Once the line containing "rw [aNext]; simp" is found in the entries below, restate it and each following line word for word, stopping after the line containing "simp only [bPass]".

Stored items:
_ _ _ _

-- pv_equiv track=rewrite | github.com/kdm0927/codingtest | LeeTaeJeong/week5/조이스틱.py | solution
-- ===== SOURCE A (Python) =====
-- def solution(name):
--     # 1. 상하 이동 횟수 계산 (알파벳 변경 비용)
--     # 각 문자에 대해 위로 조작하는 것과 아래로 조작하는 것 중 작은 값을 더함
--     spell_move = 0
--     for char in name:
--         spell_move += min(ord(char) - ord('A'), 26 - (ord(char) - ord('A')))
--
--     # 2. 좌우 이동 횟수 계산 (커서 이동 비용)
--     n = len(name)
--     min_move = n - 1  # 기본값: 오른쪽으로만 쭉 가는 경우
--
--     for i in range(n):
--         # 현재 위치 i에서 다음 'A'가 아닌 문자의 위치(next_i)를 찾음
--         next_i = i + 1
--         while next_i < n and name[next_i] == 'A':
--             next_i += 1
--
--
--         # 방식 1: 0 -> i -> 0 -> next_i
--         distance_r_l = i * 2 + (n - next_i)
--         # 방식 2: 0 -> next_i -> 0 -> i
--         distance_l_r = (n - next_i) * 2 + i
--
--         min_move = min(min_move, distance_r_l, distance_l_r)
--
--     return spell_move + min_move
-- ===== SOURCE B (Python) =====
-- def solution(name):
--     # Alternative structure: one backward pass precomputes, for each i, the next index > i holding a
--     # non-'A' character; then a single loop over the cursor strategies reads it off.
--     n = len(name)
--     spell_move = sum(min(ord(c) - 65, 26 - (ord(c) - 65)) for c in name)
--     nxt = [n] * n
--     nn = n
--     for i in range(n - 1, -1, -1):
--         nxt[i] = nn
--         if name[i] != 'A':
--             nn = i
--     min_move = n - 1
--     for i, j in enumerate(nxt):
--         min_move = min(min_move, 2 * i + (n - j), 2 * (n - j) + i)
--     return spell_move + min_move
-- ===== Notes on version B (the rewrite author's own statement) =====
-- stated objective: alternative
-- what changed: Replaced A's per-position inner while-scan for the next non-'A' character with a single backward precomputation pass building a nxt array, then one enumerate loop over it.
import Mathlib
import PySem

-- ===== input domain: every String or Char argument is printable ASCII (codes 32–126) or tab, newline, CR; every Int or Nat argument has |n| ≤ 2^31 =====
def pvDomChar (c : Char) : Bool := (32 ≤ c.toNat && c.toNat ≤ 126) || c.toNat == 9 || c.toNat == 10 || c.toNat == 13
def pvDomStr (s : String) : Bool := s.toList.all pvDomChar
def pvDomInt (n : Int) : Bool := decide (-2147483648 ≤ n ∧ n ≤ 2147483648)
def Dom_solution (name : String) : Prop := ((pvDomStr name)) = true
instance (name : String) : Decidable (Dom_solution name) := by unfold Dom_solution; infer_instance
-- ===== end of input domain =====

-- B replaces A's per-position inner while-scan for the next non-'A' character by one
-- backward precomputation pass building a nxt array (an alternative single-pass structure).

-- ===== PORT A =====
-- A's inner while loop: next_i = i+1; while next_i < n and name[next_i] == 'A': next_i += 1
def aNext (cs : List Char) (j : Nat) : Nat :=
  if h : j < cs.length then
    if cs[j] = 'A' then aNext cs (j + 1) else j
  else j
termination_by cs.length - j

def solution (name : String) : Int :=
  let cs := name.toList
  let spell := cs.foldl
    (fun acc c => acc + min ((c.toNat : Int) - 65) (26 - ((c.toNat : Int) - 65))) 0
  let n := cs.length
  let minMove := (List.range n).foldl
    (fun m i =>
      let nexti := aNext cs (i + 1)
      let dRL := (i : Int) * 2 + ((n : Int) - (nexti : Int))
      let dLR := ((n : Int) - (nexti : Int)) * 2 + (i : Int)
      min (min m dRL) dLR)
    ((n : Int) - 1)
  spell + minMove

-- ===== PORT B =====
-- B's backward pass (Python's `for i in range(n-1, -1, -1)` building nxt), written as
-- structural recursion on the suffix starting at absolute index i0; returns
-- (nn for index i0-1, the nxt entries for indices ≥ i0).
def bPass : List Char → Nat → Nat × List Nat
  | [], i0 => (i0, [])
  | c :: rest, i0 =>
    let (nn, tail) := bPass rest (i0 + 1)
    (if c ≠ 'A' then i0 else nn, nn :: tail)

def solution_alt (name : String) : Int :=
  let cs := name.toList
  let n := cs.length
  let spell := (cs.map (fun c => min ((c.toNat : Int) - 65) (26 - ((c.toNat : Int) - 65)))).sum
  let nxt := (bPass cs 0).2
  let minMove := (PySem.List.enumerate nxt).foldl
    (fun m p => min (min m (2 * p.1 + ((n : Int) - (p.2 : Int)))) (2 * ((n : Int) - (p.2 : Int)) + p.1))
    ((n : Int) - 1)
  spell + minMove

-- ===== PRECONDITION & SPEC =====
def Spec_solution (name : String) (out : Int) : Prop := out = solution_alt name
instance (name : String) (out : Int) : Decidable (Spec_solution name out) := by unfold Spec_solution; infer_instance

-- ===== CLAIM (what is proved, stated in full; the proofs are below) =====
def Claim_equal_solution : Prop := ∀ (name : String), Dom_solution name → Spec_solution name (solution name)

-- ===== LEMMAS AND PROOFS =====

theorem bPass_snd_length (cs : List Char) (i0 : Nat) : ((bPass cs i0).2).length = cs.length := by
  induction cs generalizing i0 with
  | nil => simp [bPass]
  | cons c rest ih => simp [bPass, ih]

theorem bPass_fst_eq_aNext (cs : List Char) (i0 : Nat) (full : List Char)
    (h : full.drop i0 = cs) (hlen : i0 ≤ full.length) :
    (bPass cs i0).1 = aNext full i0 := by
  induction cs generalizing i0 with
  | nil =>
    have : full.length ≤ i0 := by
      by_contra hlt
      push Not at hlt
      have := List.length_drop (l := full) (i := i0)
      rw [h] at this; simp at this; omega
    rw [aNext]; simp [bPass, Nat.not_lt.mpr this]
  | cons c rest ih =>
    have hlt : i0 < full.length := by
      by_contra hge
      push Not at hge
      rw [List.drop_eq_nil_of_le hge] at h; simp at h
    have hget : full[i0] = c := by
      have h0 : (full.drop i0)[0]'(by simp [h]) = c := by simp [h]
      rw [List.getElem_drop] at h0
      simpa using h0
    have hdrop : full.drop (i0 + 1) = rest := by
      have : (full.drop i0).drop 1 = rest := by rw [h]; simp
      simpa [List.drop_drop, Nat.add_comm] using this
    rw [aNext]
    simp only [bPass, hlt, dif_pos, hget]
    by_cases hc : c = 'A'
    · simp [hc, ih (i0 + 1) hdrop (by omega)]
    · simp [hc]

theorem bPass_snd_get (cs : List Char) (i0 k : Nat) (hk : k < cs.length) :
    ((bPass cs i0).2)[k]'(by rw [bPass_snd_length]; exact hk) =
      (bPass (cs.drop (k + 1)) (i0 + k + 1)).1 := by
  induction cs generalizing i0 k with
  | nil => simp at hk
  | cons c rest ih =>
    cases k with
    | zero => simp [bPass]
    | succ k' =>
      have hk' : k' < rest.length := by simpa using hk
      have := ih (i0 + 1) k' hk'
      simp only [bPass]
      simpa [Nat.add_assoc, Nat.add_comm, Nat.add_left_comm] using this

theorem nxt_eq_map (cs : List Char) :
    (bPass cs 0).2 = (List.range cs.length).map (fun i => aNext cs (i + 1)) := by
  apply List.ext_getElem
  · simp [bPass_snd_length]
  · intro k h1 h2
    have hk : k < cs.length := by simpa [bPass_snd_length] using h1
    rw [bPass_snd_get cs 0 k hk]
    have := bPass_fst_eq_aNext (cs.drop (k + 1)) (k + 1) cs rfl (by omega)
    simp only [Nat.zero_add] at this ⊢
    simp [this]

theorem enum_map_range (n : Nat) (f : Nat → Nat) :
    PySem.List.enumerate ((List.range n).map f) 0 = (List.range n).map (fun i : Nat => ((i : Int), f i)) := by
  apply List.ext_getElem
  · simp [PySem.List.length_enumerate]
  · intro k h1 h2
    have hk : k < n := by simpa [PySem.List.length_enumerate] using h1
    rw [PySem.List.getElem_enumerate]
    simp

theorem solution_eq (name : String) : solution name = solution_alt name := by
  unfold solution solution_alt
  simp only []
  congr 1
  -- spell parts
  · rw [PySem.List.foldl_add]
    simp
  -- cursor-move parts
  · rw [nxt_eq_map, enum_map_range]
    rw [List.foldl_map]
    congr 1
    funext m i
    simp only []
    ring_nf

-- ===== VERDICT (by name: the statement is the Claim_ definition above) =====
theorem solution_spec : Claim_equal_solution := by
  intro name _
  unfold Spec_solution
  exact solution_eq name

_ _ _ _

§ **REPLY**
    rw [aNext]; simp [bPass, Nat.not_lt.mpr this]
  | cons c rest ih =>
    have hlt : i0 < full.length := by
      by_contra hge
      push Not at hge
      rw [List.drop_eq_nil_of_le hge] at h; simp at h
    have hget : full[i0] = c := by
      have h0 : (full.drop i0)[0]'(by simp [h]) = c := by simp [h]
      rw [List.getElem_drop] at h0
      simpa using h0
    have hdrop : full.drop (i0 + 1) = rest := by
      have : (full.drop i0).drop 1 = rest := by rw [h]; simp
      simpa [List.drop_drop, Nat.add_comm] using this
    rw [aNext]
    simp only [bPass, hlt, dif_pos, hget]
    by_cases hc : c = 'A'
    · simp [hc, ih (i0 + 1) hdrop (by omega)]
    · simp [hc]

theorem bPass_snd_get (cs : List Char) (i0 k : Nat) (hk : k < cs.length) :
    ((bPass cs i0).2)[k]'(by rw [bPass_snd_length]; exact hk) =
      (bPass (cs.drop (k + 1)) (i0 + k + 1)).1 := by
  induction cs generalizing i0 k with
  | nil => simp at hk
  | cons c rest ih =>
    cases k with
    | zero => simp [bPass]
    | succ k' =>
      have hk' : k' < rest.length := by simpa using hk
      have := ih (i0 + 1) k' hk'
      simp only [bPass]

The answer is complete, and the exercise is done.